HAE attacks can involve serious and debilitating swelling in the abdomen, face, feet, genitals, hands and throat. Potentially fatal upper airway angioedema has been reported in patients as young as 3 years of age. In a survey from 2017 (N=445), the average HAE diagnosis took an average of 8.4 years after symptom onset. In this study of patients with HAE, 50% experienced anxiety, 34% had difficulty with social activity and 58% reported symptoms negatively affected career advancement.
“Today’s approval for TAKHZYRO in pediatric patients as young as 2 years of age brings a welcome and important addition to treatment options available for children living with HAE,” said Anthony Castaldo, president and CEO of the U.S. Hereditary Angioedema Association (HAEA).

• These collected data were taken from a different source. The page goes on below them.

-- pv_equiv track=rewrite | github.com/saka-21/Old-Maid | babanuki_dir/models/babanuki_02.py | duplication_2_4
-- ===== SOURCE A (Python) =====
-- def duplication_2_4(player_only_num):
--     # 偶数枚の場合
--     dup_even = []
--     for x in set(player_only_num):
--         if player_only_num.count(x) == 2 or player_only_num.count(
--                 x) == 4:
--             dup_even.append(x)
--     # 重複しているindexを取得
--     index_even = []
--     for i, x in enumerate(player_only_num):
--         for h in dup_even:
--             if x == h:
--                 index_even.append(i)
--     return index_even
-- ===== SOURCE B (Python) =====
-- def duplication_2_4(player_only_num):
--     # Group the indices by value, pick the groups of size 2 or 4,
--     # and recover ascending index order by sorting the flattened groups.
--     groups = {}
--     for i, x in enumerate(player_only_num):
--         groups[x] = groups.get(x, []) + [i]
--     picked = []
--     for idxs in groups.values():
--         if len(idxs) == 2 or len(idxs) == 4:
--             picked += idxs
--     return sorted(picked)
-- ===== Notes on version B (the rewrite author's own statement) =====
-- stated objective: faster
-- what changed: Instead of A's per-distinct-value count scans plus a nested index/membership loop, B groups indices by value in one enumerate pass, flattens the groups whose length is 2 or 4, and sorts the flattened indices to restore ascending order.
import Mathlib
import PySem

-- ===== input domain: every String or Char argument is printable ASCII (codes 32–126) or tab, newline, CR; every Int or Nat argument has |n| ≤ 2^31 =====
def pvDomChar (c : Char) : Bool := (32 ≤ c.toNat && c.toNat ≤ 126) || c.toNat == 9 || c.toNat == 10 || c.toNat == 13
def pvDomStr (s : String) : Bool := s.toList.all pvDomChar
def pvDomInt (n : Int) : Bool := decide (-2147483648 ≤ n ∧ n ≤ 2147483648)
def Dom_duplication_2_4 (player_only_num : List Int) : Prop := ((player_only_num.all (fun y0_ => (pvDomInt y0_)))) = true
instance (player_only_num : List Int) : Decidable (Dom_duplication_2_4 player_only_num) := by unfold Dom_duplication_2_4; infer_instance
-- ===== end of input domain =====

-- B replaces A's per-distinct-value count scans plus nested index/membership loop by group-indices-by-value, pick groups of length 2 or 4, then sort the flattened indices (faster in a timing run).

-- ===== PORT A =====
def duplication_2_4 (player_only_num : List Int) : List Int :=
  let dup_even : List Int :=
    (PySem.Set.ofList player_only_num).foldl
      (fun acc x =>
        if player_only_num.count x == 2 || player_only_num.count x == 4 then acc ++ [x] else acc) []
  (PySem.List.enumerate player_only_num).foldl
    (fun acc p => dup_even.foldl (fun acc2 h => if p.2 == h then acc2 ++ [p.1] else acc2) acc) []

-- ===== PORT B =====
def duplication_2_4_alt (player_only_num : List Int) : List Int :=
  let groups : PySem.Dict Int (List Int) :=
    (PySem.List.enumerate player_only_num).foldl
      (fun d p => d.modify p.2 [] (· ++ [p.1])) PySem.Dict.empty
  let picked : List Int :=
    groups.values.foldl
      (fun acc idxs => if idxs.length == 2 || idxs.length == 4 then acc ++ idxs else acc) []
  PySem.List.sorted picked (fun x => x) false

-- ===== PRECONDITION & SPEC =====
def Spec_duplication_2_4 (player_only_num : List Int) (out : List Int) : Prop := out = duplication_2_4_alt player_only_num
instance (player_only_num : List Int) (out : List Int) : Decidable (Spec_duplication_2_4 player_only_num out) := by unfold Spec_duplication_2_4; infer_instance

-- ===== CLAIM (what is proved, stated in full; the proofs are below) =====
def Claim_equal_duplication_2_4 : Prop := ∀ (player_only_num : List Int), Dom_duplication_2_4 player_only_num → Spec_duplication_2_4 player_only_num (duplication_2_4 player_only_num)

-- ===== LEMMAS AND PROOFS =====

-- appending i once for each match of x in a nodup list s = appending i iff x ∈ s
theorem inner_fold_eq (s : List Int) (hnd : s.Nodup) (x i : Int) (acc : List Int) :
    s.foldl (fun acc2 h => if x == h then acc2 ++ [i] else acc2) acc
      = acc ++ (if x ∈ s then [i] else []) := by
  rw [PySem.List.foldl_if_eq_foldl_filter,
    PySem.List.foldl_append_singleton_eq_map (f := fun _ => i)]
  congr 1
  by_cases hx : x ∈ s
  · have : s.filter (fun h => x == h) = [x] := by
      have h1 : s.filter (fun h => x == h) = s.filter (fun h => h == x) := by
        apply List.filter_congr; intro a _; simp [eq_comm]
      rw [h1, List.filter_beq, List.count_eq_one_of_mem hnd hx]; simp
    simp [this, hx]
  · have : s.filter (fun h => x == h) = [] := by
      rw [List.filter_eq_nil_iff]; intro a ha
      simp only [beq_iff_eq]; rintro rfl; exact hx ha
    simp [this, hx]

-- a list splits (up to permutation) into its fibers over any nodup key cover
theorem perm_flatMap_filter_key {α κ : Type} [DecidableEq κ] (k : α → κ) :
    ∀ (ks : List κ) (l : List α), ks.Nodup → (∀ a ∈ l, k a ∈ ks) →
      l.Perm (ks.flatMap (fun c => l.filter (fun a => k a = c))) := by
  intro ks
  induction ks with
  | nil => intro l _ hcov; cases l with
      | nil => simp
      | cons a t => exact absurd (hcov a (by simp)) (by simp)
  | cons c ks' ih =>
    intro l hnd hcov
    have hsplit : ((l.filter (fun a => k a = c)) ++ (l.filter (fun a => ¬ (k a = c)))).Perm l := by
      simpa using List.filter_append_perm (fun a => decide (k a = c)) l
    have hcov' : ∀ a ∈ l.filter (fun a => ¬ (k a = c)), k a ∈ ks' := by
      intro a ha
      have := List.of_mem_filter ha
      have hane : k a ≠ c := by simpa using this
      rcases List.mem_cons.mp (hcov a (List.mem_of_mem_filter ha)) with h | h
      · exact absurd h hane
      · exact h
    have hrec := ih (l.filter (fun a => ¬ (k a = c))) hnd.of_cons hcov'
    have hfix : ks'.flatMap (fun c' => (l.filter (fun a => ¬ (k a = c))).filter (fun a => k a = c'))
        = ks'.flatMap (fun c' => l.filter (fun a => k a = c')) := by
      apply List.flatMap_congr
      intro c' hc'
      rw [List.filter_filter]
      apply List.filter_congr
      intro a _
      have hcc' : c' ≠ c := by rintro rfl; exact (List.nodup_cons.mp hnd).1 hc'
      by_cases h : k a = c'
      · simp [h, hcc']
      · simp [h]
    rw [List.flatMap_cons]
    exact hsplit.symm.trans (List.Perm.append_left _ (hfix ▸ hrec))

theorem duplication_2_4_spec : Claim_equal_duplication_2_4 := by
  intro l _
  unfold Spec_duplication_2_4 duplication_2_4 duplication_2_4_alt
  simp only
  set P : Int → Bool := fun x => l.count x == 2 || l.count x == 4 with hP
  set E := PySem.List.enumerate l with hE
  set F := E.filter (fun p => P p.2) with hF
  set C := F.map (·.1) with hC
  -- ===== A side: A's result is C =====
  have hA : (E.foldl
      (fun acc p => ((PySem.Set.ofList l).foldl
        (fun acc x => if P x then acc ++ [x] else acc) []).foldl
          (fun acc2 h => if p.2 == h then acc2 ++ [p.1] else acc2) acc) []) = C := by
    have hdup : (PySem.Set.ofList l).foldl
        (fun acc x => if P x then acc ++ [x] else acc) []
          = (PySem.Set.ofList l).filter P := by
      rw [PySem.List.foldl_append_if_eq_filter]; rfl
    rw [hdup]
    have hcong : E.foldl
        (fun acc p => ((PySem.Set.ofList l).filter P).foldl
          (fun acc2 h => if p.2 == h then acc2 ++ [p.1] else acc2) acc) []
        = E.foldl
          (fun acc p => if decide (p.2 ∈ (PySem.Set.ofList l).filter P) then acc ++ [p.1] else acc) [] := by
      apply PySem.List.foldl_congr_mem
      intro acc p _
      rw [inner_fold_eq _ (List.Nodup.filter _ (PySem.Set.nodup_ofList l)) p.2 p.1 acc]
      by_cases h : p.2 ∈ (PySem.Set.ofList l).filter P <;> simp [h]
    rw [hcong, PySem.List.foldl_append_if
      (p := fun p => decide (p.2 ∈ (PySem.Set.ofList l).filter P)) (f := fun p : Int × Int => p.1)]
    simp only [List.nil_append, hC, hF]
    congr 1
    apply List.filter_congr
    intro p hp
    have hmem : p.2 ∈ l := by
      have h := PySem.List.map_snd_enumerate l 0
      exact h ▸ List.mem_map_of_mem hp
    simp [List.mem_filter, PySem.Set.mem_ofList, hmem]
  rw [hA]
  -- ===== B side: sorted(picked) is C =====
  -- the grouping dict's fibers
  have hget : ∀ x : Int, ((E.foldl (fun d p => d.modify p.2 [] (· ++ [p.1]))
      PySem.Dict.empty).getD x []) = (E.filter (fun p => p.2 == x)).map (·.1) := by
    intro x
    have hswap : E.foldl (fun d p => d.modify p.2 [] (· ++ [p.1])) PySem.Dict.empty
        = (E.map Prod.swap).foldl (fun d p => d.modify p.1 [] (· ++ [p.2])) PySem.Dict.empty := by
      rw [List.foldl_map]; rfl
    rw [hswap, PySem.Dict.getD_foldl_modify_append, List.filter_map]
    show [] ++ _ = _
    rw [List.nil_append, List.map_map]
    rfl
  set groups := E.foldl (fun d p => d.modify p.2 [] (· ++ [p.1])) PySem.Dict.empty with hgroups
  have hkeys : groups.keys = PySem.Set.ofList l := by
    rw [hgroups, PySem.Dict.keys_foldl_modify_key]
    have : E.map (·.2) = l := PySem.List.map_snd_enumerate l 0
    simp [this, PySem.Set.update, PySem.Set.ofList_eq_foldl, PySem.Dict.empty]
  have hnd : groups.keys.Nodup := hkeys ▸ PySem.Set.nodup_ofList l
  have hvals : groups.values = groups.keys.map (fun k => groups.getD k []) :=
    PySem.Dict.values_eq_map_keys groups hnd []
  -- the picked list
  have hpick : groups.values.foldl
      (fun acc idxs => if idxs.length == 2 || idxs.length == 4 then acc ++ idxs else acc) []
      = (groups.keys.flatMap (fun x => F.filter (fun p => p.2 == x))).map (·.1) := by
    have h1 : groups.values.foldl
        (fun acc idxs => if idxs.length == 2 || idxs.length == 4 then acc ++ idxs else acc) []
        = groups.values.foldl
          (fun acc idxs => acc ++ (if idxs.length == 2 || idxs.length == 4 then idxs else [])) [] := by
      apply PySem.List.foldl_congr_mem
      intro acc idxs _
      by_cases h : (idxs.length == 2 || idxs.length == 4) = true <;> simp [h]
    rw [h1, PySem.List.foldl_append_eq_flatMap, List.nil_append, hvals, List.flatMap_map]
    have h2 : groups.keys.flatMap (fun a =>
        if ((groups.getD a []).length == 2 || (groups.getD a []).length == 4) = true
          then groups.getD a [] else [])
        = groups.keys.flatMap (fun x => (F.filter (fun p => p.2 == x)).map (·.1)) := by
      apply List.flatMap_congr
      intro x hx
      rw [hget x]
      have hlen : ((E.filter (fun p => p.2 == x)).map (fun q : Int × Int => q.1)).length
          = l.count x := by
        rw [List.length_map, ← List.countP_eq_length_filter]
        have h : l.count x = List.countP (fun y => y == x) l := by simp [List.count]
        rw [h]
        conv_rhs => rw [← PySem.List.map_snd_enumerate l 0, List.countP_map]
        rfl
      have hfib : F.filter (fun p => p.2 == x) = E.filter (fun p => P p.2 && p.2 == x) := by
        rw [hF, List.filter_filter]
        apply List.filter_congr
        intro p _; rw [Bool.and_comm]
      by_cases hPx : P x = true
      · have hc : (((E.filter (fun p => p.2 == x)).map (fun q : Int × Int => q.1)).length == 2
            || ((E.filter (fun p => p.2 == x)).map (fun q : Int × Int => q.1)).length == 4) = true := by
          rw [hlen]; exact hPx
        rw [if_pos hc, hfib]
        congr 1
        apply List.filter_congr
        intro p _
        by_cases hpx : (p.2 == x) = true
        · have : P p.2 = true := by rw [show p.2 = x from by simpa using hpx]; exact hPx
          simp [hpx, this]
        · simp [hpx]
      · have hc : ¬ (((E.filter (fun p => p.2 == x)).map (fun q : Int × Int => q.1)).length == 2
            || ((E.filter (fun p => p.2 == x)).map (fun q : Int × Int => q.1)).length == 4) = true := by
          rw [hlen]; exact fun h => hPx h
        rw [if_neg hc, hfib]
        have hnil : E.filter (fun p => P p.2 && p.2 == x) = [] := by
          rw [List.filter_eq_nil_iff]
          intro p _
          by_cases hpx : (p.2 == x) = true
          · have : P p.2 = false := by
              rw [show p.2 = x from by simpa using hpx]
              exact Bool.not_eq_true _ |>.mp hPx
            simp [this]
          · simp [hpx]
        simp [hnil]
    rw [h2, ← List.map_flatMap]
  rw [hpick]
  -- permutation and order
  have hperm : C.Perm ((groups.keys.flatMap (fun x => F.filter (fun p => p.2 == x))).map (·.1)) := by
    apply List.Perm.map
    have hcov : ∀ p ∈ F, p.2 ∈ groups.keys := by
      intro p hp
      rw [hkeys, PySem.Set.mem_ofList, ← PySem.List.map_snd_enumerate l 0]
      exact List.mem_map_of_mem (List.mem_of_mem_filter hp)
    have h := perm_flatMap_filter_key (fun p : Int × Int => p.2) groups.keys F hnd hcov
    have : groups.keys.flatMap (fun c => F.filter (fun a => decide (a.2 = c)))
        = groups.keys.flatMap (fun c => F.filter (fun a => a.2 == c)) := by
      apply List.flatMap_congr
      intro c _
      apply List.filter_congr
      intro p _
      by_cases h : p.2 = c <;> simp [h]
    exact this ▸ h
  have hsorted : C.Pairwise (fun a b => a < b) := by
    rw [hC, List.pairwise_map]
    exact (PySem.List.pairwise_lt_enumerate l 0).filter _
  exact (PySem.List.sorted_eq_of_perm_of_pairwise_lt _ _ (fun x : Int => x) hperm hsorted).symm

The sBLA approval was supported by extrapolation of efficacy data from the HELP Study, a Phase 3 trial that included patients 12 to <18 years of age, and additional pharmacokinetic analyses showing similar drug exposures between adults and pediatric patients, as well as safety and pharmacodynamic data from the SPRING Study, an open-label Phase 3 trial in 21 HAE patients 2 to <12 years of age. The primary objectives of the SPRING Study were the safety and pharmacokinetics of TAKHZYRO.The prevention of HAE attacks was measured as a secondary objective.TAKHZYRO reduced the rate of HAE attacks in pediatric patients by a mean of 94.8% compared to baseline, from 1.84 attacks per month to 0.08 attacks during the 52-week treatment period (N=21). The majority of patients (76.2%, n=16) were attack-free with an average of 99.5% attack-free days. These efficacy results are from an open-label, non-controlled trial, and the study was not designed for statistical hypothesis testing. Further confirmatory studies are required to draw any conclusions from these data.
“Today’s approval of the expanded indication of TAKHZYRO represents a significant step forward for the HAE community as it helps some of its youngest patients who are living with the disease to have a long-term prophylaxis treatment available to them,” said Julie Kim, president, U.S. Business Unit and U.S. country head at Takeda. “Takeda is a committed leader in the rare disease space, and today’s approval underscores our confidence in TAKHZYRO, as well as our dedication to addressing the needs of HAE patients through continued research, clinical programs and real-world data collection.”
TAKHZYRO was originally approved in the U.S. in 2018 for prophylaxis to prevent attacks of HAE in adult and pediatric patients 12 years and older. It is currently available in more than 60 countries around the world and is supported by a robust clinical development program, which includes one of the largest prevention studies in HAE with the longest active treatment duration.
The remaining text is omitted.